The non-zero energy of 2+1 Minkowski space

TL;DR

This paper calculates the energy of 2+1 Minkowski space using a covariant action principle, finding it to be -1/4G, which differs from the anti-de Sitter case and clarifies boundary term contributions.

Contribution

It demonstrates that the Einstein-Hilbert action with Gibbons-Hawking boundary term is finite and stationary for 2+1 asymptotically flat spacetimes, and derives the gravitational Hamiltonian explicitly.

Findings

The energy of 2+1 Minkowski space is -1/4G.

The action principle is finite and stationary without additional boundary terms.

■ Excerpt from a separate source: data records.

-- pv_equiv track=rewrite | github.com/pypi-data/pypi-mirror-317 | packages/geocoder-kr/geocoder_kr-0.21-py3-none-any.whl/src/geocoder/ReverseGeocoder.py | get_latest_addrs
-- ===== SOURCE A (Python) =====
-- def get_latest_addrs(addrs, shp_type):
--     """
--     주어진 주소 목록에서 shp_type에 해당하는 최신 주소를 반환합니다.
--
--     Args:
--         addrs (list): 주소 목록. 각 주소는 딕셔너리 형태로 되어 있으며,
--                       shp_type과 yyyymm 키를 포함해야 합니다.
--         shp_type (str): 주소에서 확인할 shp_type 키.
--
--     Returns:
--         list: shp_type에 해당하는 최신 주소들로 구성된 리스트.
--     """
--     latest_addr = {}
--     for addr in addrs:
--         if shp_type in addr:
--             key = addr[shp_type]
--             yyyymm = addr["yyyymm"]
--             if not latest_addr.get(key) or yyyymm > latest_addr.get(key)["yyyymm"]:
--                 latest_addr[key] = addr
--     return list(latest_addr.values())
-- ===== SOURCE B (Python) =====
-- def get_latest_addrs(addrs, shp_type):
--     # partition-then-reduce: group addrs by their shp_type value, then take the
--     # first maximal addr (by yyyymm) of each group, in first-appearance key order
--     groups = {}
--     for addr in addrs:
--         if shp_type in addr:
--             groups.setdefault(addr[shp_type], []).append(addr)
--     return [max(group, key=lambda a: a["yyyymm"]) for group in groups.values()]
-- ===== Notes on version B (the rewrite author's own statement) =====
-- stated objective: alternative
-- what changed: A fuses grouping and maximum-selection into one dict of running bests; B first partitions the addrs into per-key groups (setdefault/append) and then reduces each group with max(key=yyyymm) in a second pass.
import Mathlib
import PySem

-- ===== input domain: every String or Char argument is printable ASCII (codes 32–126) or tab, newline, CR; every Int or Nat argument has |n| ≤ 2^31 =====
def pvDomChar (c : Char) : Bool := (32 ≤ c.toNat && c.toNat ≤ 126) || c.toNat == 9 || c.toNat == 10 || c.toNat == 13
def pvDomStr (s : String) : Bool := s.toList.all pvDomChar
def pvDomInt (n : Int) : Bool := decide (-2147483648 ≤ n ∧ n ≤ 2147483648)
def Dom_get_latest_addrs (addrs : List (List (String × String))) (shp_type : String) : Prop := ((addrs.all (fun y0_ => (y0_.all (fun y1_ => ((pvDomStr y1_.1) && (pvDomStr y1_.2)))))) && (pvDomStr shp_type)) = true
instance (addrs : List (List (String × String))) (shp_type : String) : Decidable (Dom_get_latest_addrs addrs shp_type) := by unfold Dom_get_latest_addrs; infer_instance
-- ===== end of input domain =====

-- B replaces A's fused "running best per key" dict by a partition-into-groups pass
-- followed by a per-group max(key=yyyymm) pass (alternative decomposition, same cost).

-- shared helper: Python dict lookup addr.get(k) on an addr given as an association list
def pvLookup (addr : List (String × String)) (k : String) : Option String :=
  (PySem.Dict.mk addr).get? k

-- ===== PORT A =====
-- loop body of A's single for-loop (the dict maps key -> best addr so far)
def pvStepA (shp_type : String) (latest : PySem.Dict String (List (String × String)))
    (addr : List (String × String)) : PySem.Dict String (List (String × String)) :=
  match pvLookup addr shp_type with
  | none => latest
  | some key =>
    let yyyymm := (pvLookup addr "yyyymm").getD ""   -- addr["yyyymm"]; Pre_ guarantees the key is present
    match latest.get? key with
    | none => latest.insert key addr
    | some prev =>
      if prev = [] ∨ (pvLookup prev "yyyymm").getD "" < yyyymm then latest.insert key addr
      else latest

def get_latest_addrs (addrs : List (List (String × String))) (shp_type : String) : List (List (String × String)) :=
  (addrs.foldl (pvStepA shp_type) PySem.Dict.empty).values

-- ===== PORT B =====
-- loop body of B's grouping pass: groups.setdefault(addr[shp_type], []).append(addr)
def pvStepB (shp_type : String) (groups : PySem.Dict String (List (List (String × String))))
    (addr : List (String × String)) : PySem.Dict String (List (List (String × String))) :=
  match pvLookup addr shp_type with
  | none => groups
  | some key => groups.modify key [] (fun grp => grp ++ [addr])

def get_latest_addrs_alt (addrs : List (List (String × String))) (shp_type : String) : List (List (String × String)) :=
  let groups := addrs.foldl (pvStepB shp_type) PySem.Dict.empty
  -- [max(group, key=lambda a: a["yyyymm"]) for group in groups.values()] — every group is
  -- nonempty, so max never raises; max? = none only on [] and filterMap drops nothing
  groups.values.filterMap (fun grp => PySem.List.max? grp (fun a => (pvLookup a "yyyymm").getD ""))

-- ===== PRECONDITION & SPEC =====
-- Pre_ excludes exactly the inputs where Python A raises KeyError: an addr that has the
-- shp_type key but no "yyyymm" key (B raises there too).
def Pre_get_latest_addrs (addrs : List (List (String × String))) (shp_type : String) : Prop :=
  ∀ addr ∈ addrs, (pvLookup addr shp_type).isSome = true → (pvLookup addr "yyyymm").isSome = true
instance (addrs : List (List (String × String))) (shp_type : String) : Decidable (Pre_get_latest_addrs addrs shp_type) := by unfold Pre_get_latest_addrs; infer_instance

def pvWitness_get_latest_addrs : (List (List (String × String))) × String :=
  ([[("t", "A"), ("yyyymm", "200001")], [("t", "A"), ("yyyymm", "202311")], [("u", "B")]], "t")

def Spec_get_latest_addrs (addrs : List (List (String × String))) (shp_type : String) (out : List (List (String × String))) : Prop := out = get_latest_addrs_alt addrs shp_type
instance (addrs : List (List (String × String))) (shp_type : String) (out : List (List (String × String))) : Decidable (Spec_get_latest_addrs addrs shp_type out) := by unfold Spec_get_latest_addrs; infer_instance

-- ===== CLAIM (what is proved, stated in full; the proofs are below) =====
def Claim_equal_get_latest_addrs : Prop := ∀ (addrs : List (List (String × String))) (shp_type : String), Dom_get_latest_addrs addrs shp_type → Pre_get_latest_addrs addrs shp_type → Spec_get_latest_addrs addrs shp_type (get_latest_addrs addrs shp_type)

-- ===== LEMMAS AND PROOFS =====

-- the max key used throughout
def pvKeyf (a : List (String × String)) : String := (pvLookup a "yyyymm").getD ""
-- first maximal element of a group (meaningful on nonempty groups)
def pvMaxElt (g : List (List (String × String))) : List (String × String) :=
  (PySem.List.max? g pvKeyf).getD []

lemma max?_append_singleton {α κ : Type} [LT κ] [DecidableLT κ] (g : List α) (x : α) (key : α → κ) :
    PySem.List.max? (g ++ [x]) key =
      match PySem.List.max? g key with
      | none => some x
      | some m => if key m < key x then some x else some m := by
  simp [PySem.List.max?, List.foldl_append]
  rfl

lemma get?_mk_map {γ δ : Type} (l : List (String × γ)) (f : γ → δ) (k : String) :
    (PySem.Dict.mk (l.map (fun p => (p.1, f p.2)))).get? k
      = ((PySem.Dict.mk l).get? k).map f := by
  induction l with
  | nil => rfl
  | cons p t ih =>
    obtain ⟨k', v⟩ := p
    simp only [List.map_cons, PySem.Dict.get?_mk_cons]
    by_cases h : k' == k <;> simp [h, ih]

lemma pvStep_inv (shp_type : String) (addr : List (String × String))
    (dA : PySem.Dict String (List (String × String)))
    (dB : PySem.Dict String (List (List (String × String))))
    (hitems : dA.items = dB.items.map (fun p => (p.1, pvMaxElt p.2)))
    (hne : ∀ p ∈ dB.items, p.2 ≠ [] ∧ ∀ a ∈ p.2, a ≠ [])
    (hnd : dB.keys.Nodup) :
    (pvStepA shp_type dA addr).items
        = (pvStepB shp_type dB addr).items.map (fun p => (p.1, pvMaxElt p.2)) ∧
      (∀ p ∈ (pvStepB shp_type dB addr).items, p.2 ≠ [] ∧ ∀ a ∈ p.2, a ≠ []) ∧
      (pvStepB shp_type dB addr).keys.Nodup := by
  unfold pvStepA pvStepB
  cases hk : pvLookup addr shp_type with
  | none => exact ⟨hitems, hne, hnd⟩
  | some key =>
    have haddr : addr ≠ [] := by
      intro h; rw [h] at hk
      simp [show pvLookup [] shp_type = none from rfl] at hk
    have hDA : dA = PySem.Dict.mk (dB.items.map (fun p => (p.1, pvMaxElt p.2))) :=
      PySem.Dict.ext hitems
    have hgetA : ∀ k, dA.get? k = (dB.get? k).map pvMaxElt := by
      intro k; rw [hDA]; exact get?_mk_map dB.items pvMaxElt k
    simp only []
    cases hB : dB.get? key with
    | none =>
      have hcB : dB.contains key = false := by
        rw [PySem.Dict.contains_eq_isSome_get?, hB]; rfl
      have hA0 : dA.get? key = none := by rw [hgetA, hB]; rfl
      have hcA : dA.contains key = false := by
        rw [PySem.Dict.contains_eq_isSome_get?, hA0]; rfl
      simp only [hA0]
      have hmod : dB.modify key [] (fun grp => grp ++ [addr]) = dB.insert key [addr] := by
        unfold PySem.Dict.modify
        rw [PySem.Dict.getD_of_get?_eq_none _ _ hB]
        rfl
      rw [hmod, PySem.Dict.items_insert_of_not_contains _ _ hcA,
          PySem.Dict.items_insert_of_not_contains _ _ hcB]
      refine ⟨?_, ?_, ?_⟩
      · rw [List.map_append, hitems]; rfl
      · intro p hp
        rcases List.mem_append.mp hp with h | h
        · exact hne p h
        · simp at h; subst h
          exact ⟨by simp, by intro a ha; simp at ha; subst ha; exact haddr⟩
      · have := PySem.Dict.keys_insert_of_not_contains dB (v := [addr]) hcB
        rw [this]
        have hk' : key ∉ dB.keys := (PySem.Dict.get?_eq_none_iff_not_mem_keys dB key).mp hB
        simp [List.nodup_append, hnd]
        exact fun a ha h => hk' (h ▸ ha)
    | some g =>
      have hgmem : (key, g) ∈ dB.items := PySem.Dict.mem_items_of_get?_eq_some dB hB
      obtain ⟨hgne, hgels⟩ := hne (key, g) hgmem
      have hcB : dB.contains key = true := by
        rw [PySem.Dict.contains_eq_isSome_get?, hB]; rfl
      obtain ⟨m, hm⟩ : ∃ m, PySem.List.max? g pvKeyf = some m := by
        cases h : PySem.List.max? g pvKeyf with
        | none => exact absurd ((PySem.List.max?_eq_none_iff g pvKeyf).mp h) hgne
        | some m => exact ⟨m, rfl⟩
      have hmE : pvMaxElt g = m := by rw [pvMaxElt, hm]; rfl
      have hmne : m ≠ [] := hgels m (PySem.List.max?_mem hm)
      have hA0 : dA.get? key = some m := by rw [hgetA, hB, Option.map_some, hmE]
      simp only [hA0]
      have hmod : dB.modify key [] (fun grp => grp ++ [addr]) = dB.insert key (g ++ [addr]) := by
        unfold PySem.Dict.modify
        rw [PySem.Dict.getD_of_get?_eq_some _ _ hB]
      have hmax' : pvMaxElt (g ++ [addr]) = if pvKeyf m < pvKeyf addr then addr else m := by
        rw [pvMaxElt, max?_append_singleton, hm]
        by_cases h : pvKeyf m < pvKeyf addr <;> simp [h]
      have hitemsB' : (dB.insert key (g ++ [addr])).items
          = dB.items.map (fun p => if p.1 == key then (key, g ++ [addr]) else p) :=
        PySem.Dict.items_insert_of_contains _ _ hcB
      have hcond : ((pvLookup m "yyyymm").getD "" < (pvLookup addr "yyyymm").getD "")
          = (pvKeyf m < pvKeyf addr) := rfl
      refine ⟨?_, ?_, ?_⟩
      · rw [hmod, hitemsB']
        by_cases hlt : pvKeyf m < pvKeyf addr
        · have : (m = [] ∨ (pvLookup m "yyyymm").getD "" < (pvLookup addr "yyyymm").getD "") := Or.inr hlt
          rw [if_pos this]
          have hcA : dA.contains key = true := by
            rw [PySem.Dict.contains_eq_isSome_get?, hA0]; rfl
          rw [PySem.Dict.items_insert_of_contains _ _ hcA, hitems, List.map_map, List.map_map]
          apply List.map_congr_left
          intro p _
          by_cases hp : p.1 == key <;> simp [Function.comp, hp, hmax', hlt]
        · rw [if_neg (by rintro (h | h); exacts [hmne h, hlt h]), hitems, List.map_map]
          apply List.map_congr_left
          intro p hp
          by_cases hpk : p.1 == key
          · have hpk' : p.1 = key := by simpa using hpk
            have : dB.get? p.1 = some p.2 := PySem.Dict.get?_of_mem_items dB (k := p.1) (v := p.2) (by simpa using hp) hnd
            rw [hpk', hB] at this
            have hpg : p.2 = g := by injection this with h; exact h.symm
            simp [Function.comp, hmax', hlt, hpg, hpk', hmE]
          · simp [Function.comp, hpk]
      · intro p hp
        rw [hmod] at hp
        rcases (PySem.Dict.mem_items_insert dB key (g ++ [addr]) p).mp hp with h | h
        · subst h
          refine ⟨by simp [hgne], ?_⟩
          intro a ha
          rcases List.mem_append.mp ha with h' | h'
          · exact hgels a h'
          · simp at h'; subst h'; exact haddr
        · exact hne p h.1
      · rw [hmod]; exact PySem.Dict.nodup_keys_insert dB key (g ++ [addr]) hnd

lemma pvFold_inv (shp_type : String) (addrs : List (List (String × String)))
    (dA : PySem.Dict String (List (String × String)))
    (dB : PySem.Dict String (List (List (String × String))))
    (hitems : dA.items = dB.items.map (fun p => (p.1, pvMaxElt p.2)))
    (hne : ∀ p ∈ dB.items, p.2 ≠ [] ∧ ∀ a ∈ p.2, a ≠ [])
    (hnd : dB.keys.Nodup) :
    (addrs.foldl (pvStepA shp_type) dA).items
        = (addrs.foldl (pvStepB shp_type) dB).items.map (fun p => (p.1, pvMaxElt p.2)) ∧
      (∀ p ∈ (addrs.foldl (pvStepB shp_type) dB).items, p.2 ≠ [] ∧ ∀ a ∈ p.2, a ≠ []) := by
  induction addrs generalizing dA dB with
  | nil => exact ⟨hitems, hne⟩
  | cons a t ih =>
    obtain ⟨h1, h2, h3⟩ := pvStep_inv shp_type a dA dB hitems hne hnd
    exact ih _ _ h1 h2 h3

-- ===== VERDICT (by name: the statement is the Claim_ definition above) =====
theorem get_latest_addrs_spec : Claim_equal_get_latest_addrs := by
  intro addrs shp_type _ _
  unfold Spec_get_latest_addrs get_latest_addrs get_latest_addrs_alt
  obtain ⟨hitems, hne⟩ := pvFold_inv shp_type addrs PySem.Dict.empty PySem.Dict.empty rfl
    (by intro p hp; cases hp) (by simp [PySem.Dict.keys_empty])
  set dB := addrs.foldl (pvStepB shp_type) PySem.Dict.empty with hdB
  show (addrs.foldl (pvStepA shp_type) PySem.Dict.empty).values = _
  rw [show (addrs.foldl (pvStepA shp_type) PySem.Dict.empty).values
        = (addrs.foldl (pvStepA shp_type) PySem.Dict.empty).items.map (fun x => x.2) from rfl]
  rw [hitems]
  show _ = dB.values.filterMap _
  rw [show dB.values = dB.items.map (fun x => x.2) from rfl]
  rw [List.filterMap_map, List.map_map]
  symm
  rw [List.filterMap_eq_map_iff_forall_eq_some]
  intro p hp
  have hg := (hne p hp).1
  obtain ⟨m, hm⟩ : ∃ m, PySem.List.max? p.2 pvKeyf = some m := by
    cases h : PySem.List.max? p.2 pvKeyf with
    | none => exact absurd ((PySem.List.max?_eq_none_iff p.2 pvKeyf).mp h) hg
    | some m => exact ⟨m, rfl⟩
  have hm' : (PySem.List.max? p.2 fun a => (pvLookup a "yyyymm").getD "") = some m := hm
  simp [Function.comp, pvMaxElt, hm, hm']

The result differs from the anti-de Sitter case and is consistent with boundary curvature terms.

Abstract

We compute the energy of 2+1 Minkowski space from a covariant action principle. Using Ashtekar and Varadarajan's characterization of 2+1 asymptotic flatness, we first show that the 2+1 Einstein-Hilbert action with Gibbons-Hawking boundary term is both finite on-shell (apart from past and future boundary terms) and stationary about solutions under arbitrary smooth asymptotically flat variations of the metric. Thus, this action provides a valid variational principle and no further boundary terms are required. We then obtain the gravitational Hamiltonian by direct computation from this action. The result agrees with the Hamiltonian of Ashtekar and Varadarajan up to an overall addititve constant. This constant is such that 2+1 Minkowski space is assigned the energy E = -1/4G, while the upper bound on the energy is set to zero. Any variational principle with a boundary term built only from the extrinsic and intrinsic curvatures of the boundary is shown to lead to the same result. Interestingly, our result is not the flat-space limit of the corresponding energy -1/8G of 2+1 anti-de Sitter space.